While we cannot stop the process of muscle loss as we get older, we can definitely slow it down. Making a few lifestyle changes such as adding exercise and making conscious changes to our diet can have a pretty big impact on helping our muscles stay strong and healthy. Regular walking is a great place to start, as well as resistance exercises such as light weight lifting or using elastic resistance bands. Alternatively, you could join some group community classes to make it more fun and social.

It is important to eat foods that are rich in protein such as lean meats, fish and eggs as these all contribute towards building and maintaining more muscle. Additionally, taking supplements like vitamin D, fish oil and creatine can also benefit our ability to hold more muscle.
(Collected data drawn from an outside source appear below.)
-- pv_equiv track=rewrite | github.com/D-Alberto1811/SAT | sat.py | to_int_clauses
-- ===== SOURCE A (Python) =====
-- def to_int_clauses(clauses):
--     var_map, counter, result = {}, 1, []
--     for clause in clauses:
--         int_clause = []
--         for lit in clause:
--             is_neg = lit.startswith("~")
--             var = lit[1:] if is_neg else lit
--             if var not in var_map:
--                 var_map[var] = counter
--                 counter += 1
--             int_clause.append(-var_map[var] if is_neg else var_map[var])
--         result.append(int_clause)
--     return result, var_map
-- ===== SOURCE B (Python) =====
-- def to_int_clauses(clauses):
--     # Two-pass decomposition: first build the complete variable index table,
--     # then translate all clauses by pure lookup.
--     var_map = {}
--     for clause in clauses:
--         for lit in clause:
--             var = lit[1:] if lit.startswith("~") else lit
--             if var not in var_map:
--                 var_map[var] = len(var_map) + 1
--     result = [[-var_map[lit[1:]] if lit.startswith("~") else var_map[lit]
--                for lit in clause] for clause in clauses]
--     return result, var_map
-- ===== Notes on version B (the rewrite author's own statement) =====
-- stated objective: alternative
-- what changed: Replaces the single interleaved loop carrying (var_map, counter, result) with two separate passes: a first pass that only builds the index table (next index = len(var_map)+1, no counter variable), and a second pure-lookup comprehension that translates every clause.
import Mathlib
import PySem

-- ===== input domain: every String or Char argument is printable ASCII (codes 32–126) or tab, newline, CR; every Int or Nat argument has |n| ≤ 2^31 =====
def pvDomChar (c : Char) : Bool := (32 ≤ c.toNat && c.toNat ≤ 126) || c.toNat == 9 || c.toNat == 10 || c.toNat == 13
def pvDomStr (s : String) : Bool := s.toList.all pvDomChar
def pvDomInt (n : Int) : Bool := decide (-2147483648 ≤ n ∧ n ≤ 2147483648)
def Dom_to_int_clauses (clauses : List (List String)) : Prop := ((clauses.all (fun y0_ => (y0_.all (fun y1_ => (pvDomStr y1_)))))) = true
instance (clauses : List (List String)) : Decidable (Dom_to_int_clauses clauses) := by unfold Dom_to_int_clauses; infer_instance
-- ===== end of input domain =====

-- B replaces A's single interleaved loop (carrying var_map, counter and result together) by two
-- separate passes: one that only builds the index table, one pure-lookup translation (alternative).

-- ===== PORT A =====
-- one literal of A's inner loop: state (var_map, counter, int_clause)
def aLitStep (st : PySem.Dict String Int × Int × List Int) (lit : String) :
    PySem.Dict String Int × Int × List Int :=
  let isNeg := PySem.Str.startswith lit "~"
  let var := if isNeg then PySem.Str.slice lit (some 1) none else lit
  let dc : PySem.Dict String Int × Int :=
    if st.1.contains var then (st.1, st.2.1) else (st.1.insert var st.2.1, st.2.1 + 1)
  let v := dc.1.getD var 0
  (dc.1, dc.2, st.2.2 ++ [if isNeg then -v else v])

-- one clause of A's outer loop: state (var_map, counter, result)
def aClauseStep (st : PySem.Dict String Int × Int × List (List Int)) (clause : List String) :
    PySem.Dict String Int × Int × List (List Int) :=
  let inner := clause.foldl aLitStep (st.1, st.2.1, [])
  (inner.1, inner.2.1, st.2.2 ++ [inner.2.2])

def to_int_clauses (clauses : List (List String)) : List (List Int) × (List (String × Int)) :=
  let st := clauses.foldl aClauseStep (PySem.Dict.empty, 1, [])
  (st.2.2, st.1.items)

-- ===== PORT B =====
-- variable name of a literal
def bVar (lit : String) : String :=
  if PySem.Str.startswith lit "~" then PySem.Str.slice lit (some 1) none else lit

-- first pass, one literal: record the variable if unseen (next index = size + 1)
def bAdd (d : PySem.Dict String Int) (lit : String) : PySem.Dict String Int :=
  if d.contains (bVar lit) then d else d.insert (bVar lit) ((d.size : Int) + 1)

def bBuild (clauses : List (List String)) : PySem.Dict String Int :=
  clauses.foldl (fun d clause => clause.foldl bAdd d) PySem.Dict.empty

-- second pass: pure lookup
def bTrans (d : PySem.Dict String Int) (lit : String) : Int :=
  if PySem.Str.startswith lit "~" then -(d.getD (bVar lit) 0) else d.getD (bVar lit) 0

def to_int_clauses_alt (clauses : List (List String)) : List (List Int) × (List (String × Int)) :=
  let d := bBuild clauses
  (clauses.map (fun clause => clause.map (bTrans d)), d.items)

-- ===== PRECONDITION & SPEC =====
def Spec_to_int_clauses (clauses : List (List String)) (out : List (List Int) × (List (String × Int))) : Prop := out = to_int_clauses_alt clauses
instance (clauses : List (List String)) (out : List (List Int) × (List (String × Int))) : Decidable (Spec_to_int_clauses clauses out) := by unfold Spec_to_int_clauses; infer_instance

-- ===== CLAIM (what is proved, stated in full; the proofs are below) =====
def Claim_equal_to_int_clauses : Prop := ∀ (clauses : List (List String)), Dom_to_int_clauses clauses → Spec_to_int_clauses clauses (to_int_clauses clauses)

-- ===== LEMMAS AND PROOFS =====

-- A's literal step, phrased through bVar (definitional: the two ports compute the same `var`)
theorem aLitStep_pos (d : PySem.Dict String Int) (c : Int) (acc : List Int) (lit : String)
    (hc : d.contains (bVar lit) = true) :
    aLitStep (d, c, acc) lit =
      (d, c, acc ++ [if PySem.Str.startswith lit "~" then -(d.getD (bVar lit) 0)
                     else d.getD (bVar lit) 0]) := by
  show (let dc : PySem.Dict String Int × Int :=
          if d.contains (bVar lit) then (d, c) else (d.insert (bVar lit) c, c + 1)
        let v := dc.1.getD (bVar lit) 0
        (dc.1, dc.2, acc ++ [if PySem.Str.startswith lit "~" then -v else v])) = _
  rw [if_pos hc]

theorem aLitStep_neg (d : PySem.Dict String Int) (c : Int) (acc : List Int) (lit : String)
    (hc : d.contains (bVar lit) = false) :
    aLitStep (d, c, acc) lit =
      (d.insert (bVar lit) c, c + 1,
        acc ++ [if PySem.Str.startswith lit "~" then -c else c]) := by
  show (let dc : PySem.Dict String Int × Int :=
          if d.contains (bVar lit) then (d, c) else (d.insert (bVar lit) c, c + 1)
        let v := dc.1.getD (bVar lit) 0
        (dc.1, dc.2, acc ++ [if PySem.Str.startswith lit "~" then -v else v])) = _
  rw [if_neg (by simp [hc])]
  show (d.insert (bVar lit) c, c + 1,
        acc ++ [if PySem.Str.startswith lit "~" then -((d.insert (bVar lit) c).getD (bVar lit) 0)
                else (d.insert (bVar lit) c).getD (bVar lit) 0]) = _
  rw [PySem.Dict.getD_insert_self]

-- bAdd case equations
theorem bAdd_pos {d : PySem.Dict String Int} {lit : String}
    (hc : d.contains (bVar lit) = true) : bAdd d lit = d := by
  unfold bAdd; rw [if_pos hc]

theorem bAdd_neg {d : PySem.Dict String Int} {lit : String}
    (hc : d.contains (bVar lit) = false) :
    bAdd d lit = d.insert (bVar lit) ((d.size : Int) + 1) := by
  unfold bAdd; rw [if_neg (by simp [hc])]

-- "D extends d": every binding of d is a binding of D (both loops only ever insert fresh keys)
def dle (d D : PySem.Dict String Int) : Prop :=
  ∀ k v, d.get? k = some v → D.get? k = some v

theorem dle_refl (d : PySem.Dict String Int) : dle d d := fun _ _ h => h

theorem dle_trans {a b c : PySem.Dict String Int} (h1 : dle a b) (h2 : dle b c) : dle a c :=
  fun k v h => h2 k v (h1 k v h)

theorem dle_bAdd (d : PySem.Dict String Int) (lit : String) : dle d (bAdd d lit) := by
  intro k v h
  by_cases hc : d.contains (bVar lit) = true
  · rw [bAdd_pos hc]; exact h
  · have hcf : d.contains (bVar lit) = false := by simpa using hc
    rw [bAdd_neg hcf]
    rcases eq_or_ne k (bVar lit) with rfl | hne
    · rw [(PySem.Dict.get?_eq_none_iff_contains d (bVar lit)).mpr hcf] at h
      exact absurd h (by simp)
    · rwa [PySem.Dict.get?_insert_of_ne d _ hne]

theorem dle_foldl (l : List String) : ∀ d : PySem.Dict String Int, dle d (l.foldl bAdd d) := by
  induction l with
  | nil => intro d; exact dle_refl d
  | cons x xs ih => intro d; exact dle_trans (dle_bAdd d x) (ih (bAdd d x))

theorem dle_buildFrom (cls : List (List String)) :
    ∀ d : PySem.Dict String Int, dle d (cls.foldl (fun d clause => clause.foldl bAdd d) d) := by
  induction cls with
  | nil => intro d; exact dle_refl d
  | cons c rest ih => intro d; exact dle_trans (dle_foldl c d) (ih (c.foldl bAdd d))

theorem getD_of_dle {d D : PySem.Dict String Int} (h : dle d D) {var : String}
    (hc : d.contains var = true) : D.getD var 0 = d.getD var 0 := by
  rw [PySem.Dict.contains_eq_isSome_get? d var] at hc
  obtain ⟨v, hv⟩ := Option.isSome_iff_exists.mp hc
  rw [PySem.Dict.getD_of_get?_eq_some _ 0 hv, PySem.Dict.getD_of_get?_eq_some _ 0 (h var v hv)]

-- translated value of one literal, when its variable is already in d and D extends d
theorem bTrans_eq_of_dle {d D : PySem.Dict String Int} (h : dle d D) {lit : String}
    (hc : d.contains (bVar lit) = true) :
    bTrans D lit = (if PySem.Str.startswith lit "~" then -(d.getD (bVar lit) 0)
                    else d.getD (bVar lit) 0) := by
  unfold bTrans
  rw [getD_of_dle h hc]

-- A's inner loop over one clause = B's first-pass fold + B's translations via any extension D
theorem inner_eq (clause : List String) :
    ∀ (d : PySem.Dict String Int) (acc : List Int) (D : PySem.Dict String Int),
      dle (clause.foldl bAdd d) D →
      clause.foldl aLitStep (d, (d.size : Int) + 1, acc) =
        (clause.foldl bAdd d, ((clause.foldl bAdd d).size : Int) + 1,
          acc ++ clause.map (bTrans D)) := by
  induction clause with
  | nil => intro d acc D _; simp
  | cons lit rest ih =>
    intro d acc D hD
    have hfold : (lit :: rest).foldl bAdd d = rest.foldl bAdd (bAdd d lit) := rfl
    rw [hfold] at hD ⊢
    rw [List.foldl_cons, List.map_cons]
    by_cases hc : d.contains (bVar lit) = true
    · rw [bAdd_pos hc] at hD ⊢
      rw [aLitStep_pos d _ acc lit hc, ← bTrans_eq_of_dle (dle_trans (dle_foldl rest d) hD) hc,
        ih d (acc ++ [bTrans D lit]) D hD, List.append_assoc]
      rfl
    · have hcf : d.contains (bVar lit) = false := by simpa using hc
      rw [bAdd_neg hcf] at hD ⊢
      have hmem : (d.insert (bVar lit) ((d.size : Int) + 1)).contains (bVar lit) = true :=
        PySem.Dict.contains_insert_self d (bVar lit) _
      have hval : (d.insert (bVar lit) ((d.size : Int) + 1)).getD (bVar lit) 0
          = (d.size : Int) + 1 := PySem.Dict.getD_insert_self d (bVar lit) _ 0
      rw [aLitStep_neg d _ acc lit hcf,
        show ((d.size : Int) + 1) + 1 = (((d.insert (bVar lit) ((d.size : Int) + 1)).size : Int)) + 1 by
          rw [PySem.Dict.size_insert]; simp [hcf],
        ih (d.insert (bVar lit) ((d.size : Int) + 1)) _ D hD]
      rw [bTrans_eq_of_dle (dle_trans (dle_foldl rest _) hD) hmem, hval, List.append_assoc]
      rfl

-- A's outer loop = B's table-building fold + B's second pass
theorem outer_eq (clauses : List (List String)) :
    ∀ (d : PySem.Dict String Int) (acc : List (List Int)) (D : PySem.Dict String Int),
      dle (clauses.foldl (fun d clause => clause.foldl bAdd d) d) D →
      clauses.foldl aClauseStep (d, (d.size : Int) + 1, acc) =
        (clauses.foldl (fun d clause => clause.foldl bAdd d) d,
         ((clauses.foldl (fun d clause => clause.foldl bAdd d) d).size : Int) + 1,
         acc ++ clauses.map (fun clause => clause.map (bTrans D))) := by
  induction clauses with
  | nil => intro d acc D _; simp
  | cons clause rest ih =>
    intro d acc D hD
    have hfold : (clause :: rest).foldl (fun d clause => clause.foldl bAdd d) d =
        rest.foldl (fun d clause => clause.foldl bAdd d) (clause.foldl bAdd d) := rfl
    rw [hfold] at hD ⊢
    have hin := inner_eq clause d [] D (dle_trans (dle_buildFrom rest (clause.foldl bAdd d)) hD)
    have hstep : aClauseStep (d, (d.size : Int) + 1, acc) clause =
        (clause.foldl bAdd d, ((clause.foldl bAdd d).size : Int) + 1,
          acc ++ [clause.map (bTrans D)]) := by
      show ((clause.foldl aLitStep (d, (d.size : Int) + 1, [])).1,
            (clause.foldl aLitStep (d, (d.size : Int) + 1, [])).2.1,
            acc ++ [(clause.foldl aLitStep (d, (d.size : Int) + 1, [])).2.2]) = _
      rw [hin]
      rfl
    rw [List.foldl_cons, hstep, ih (clause.foldl bAdd d) (acc ++ [clause.map (bTrans D)]) D hD,
      List.map_cons, List.append_assoc]
    rfl

-- ===== VERDICT (by name: the statement is the Claim_ definition above) =====
theorem to_int_clauses_spec : Claim_equal_to_int_clauses := by
  intro clauses _
  unfold Spec_to_int_clauses to_int_clauses to_int_clauses_alt bBuild
  have h1 : (1 : Int) = ((PySem.Dict.empty : PySem.Dict String Int).size : Int) + 1 := by
    simp [PySem.Dict.size_empty]
  rw [h1, outer_eq clauses PySem.Dict.empty []
    (clauses.foldl (fun d clause => clause.foldl bAdd d) PySem.Dict.empty)
    (dle_refl _)]
  simp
Muscle mass is central to the condition of our health, with sarcopenia, sarcopenic obesity (low muscles mass alongside excess fat) and dynapenia (loss of muscle strength) largely impacting a wide range of health conditions, including heart disease, diabetes, frailty and dementia.
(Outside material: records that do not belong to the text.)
-- pv_equiv track=rewrite | github.com/MOHIT-M-PATEL/AI | AIL Assignment 3 (Water jug BFS DFS)/water_jugs_dfs.py | dfs
-- ===== SOURCE A (Python) =====
-- def dfs(capacity_x, capacity_y, target):
--     stack = [(0, 0)]
--     visited = set()
--     path = []
--
--     while stack:
--         x, y = stack.pop()
--         if (x, y) in visited:
--             continue
--
--         visited.add((x, y))
--         path.append((x, y))
--
--         if x == target or y == target:
--             return path
--
--         moves = [
--             (capacity_x, y), (x, capacity_y), (0, y), (x, 0),
--             (x - min(x, capacity_y - y), y + min(x, capacity_y - y)),
--             (x + min(y, capacity_x - x), y - min(y, capacity_x - x))
--         ]
--
--         for move in moves:
--             if move not in visited:
--                 stack.append(move)
--     return None
-- ===== SOURCE B (Python) =====
-- def dfs(capacity_x, capacity_y, target):
--     visited = {(0, 0)}
--     path = [(0, 0)]
--     if 0 == target:
--         return path
--     frames = []          # suspended parent frames: (x, y, next-candidate-index)
--     fx = fy = fi = 0     # the current frame, kept unpacked in locals
--     while True:
--         if fi == 6:      # current frame exhausted: backtrack
--             if not frames:
--                 return None
--             fx, fy, fi = frames.pop()
--             continue
--         i = fi
--         fi = i + 1
--         # the i-th candidate successor of (fx, fy), in exploration order
--         # (pour y->x, pour x->y, empty y, empty x, fill y, fill x);
--         # successors are computed one at a time and never stored
--         if i == 0:
--             d = fy if fy < capacity_x - fx else capacity_x - fx
--             probe = (fx + d, fy - d)
--         elif i == 1:
--             d = fx if fx < capacity_y - fy else capacity_y - fy
--             probe = (fx - d, fy + d)
--         elif i == 2:
--             probe = (fx, 0)
--         elif i == 3:
--             probe = (0, fy)
--         elif i == 4:
--             probe = (fx, capacity_y)
--         else:
--             probe = (capacity_x, fy)
--         if probe in visited:
--             continue
--         visited.add(probe)
--         path.append(probe)
--         x, y = probe
--         if x == target or y == target:
--             return path
--         frames.append((fx, fy, fi))
--         fx, fy, fi = x, y, 0
-- ===== Notes on version B (the rewrite author's own statement) =====
-- stated objective: alternative
-- what changed: A runs DFS over a flat stack of states, eagerly building all six successors per node into a list and filtering them against visited at push time; B is a cursor-based backtracking machine: the current frame (state plus next-candidate index) is kept in locals, suspended parents sit on a trail, successors are computed one at a time by an indexed if-chain and never stored or pre-filtered (one membership check per proposed candidate), and backtracking happens by cursor exhaustion.
import Mathlib
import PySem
It seems that muscle mass plays a protective roll in heart health. Noticeably, amongst those who already have heart disease, the ones with higher levels of muscle mass are more likely to live longer than those with lower muscle mass, who tend to be more at risk of dying prematurely from all causes.

Furthermore, having healthy muscles can protect us from developing diabetes. This is because our muscles use the sugar (created from the food we eat) for energy or to store as glycogen to maintain stable blood sugar levels. This is a vital part of blood sugar control and therefore explains why those with higher muscle mass have a lower chance of getting diabetes.

So, with a few mindful changes to our lifestyles we can improve our quality of life. Adding exercise and being conscious of the food we eat can help slow down the process of muscle loss as we get older, which in turn can have a huge positive benefit to our long-term health.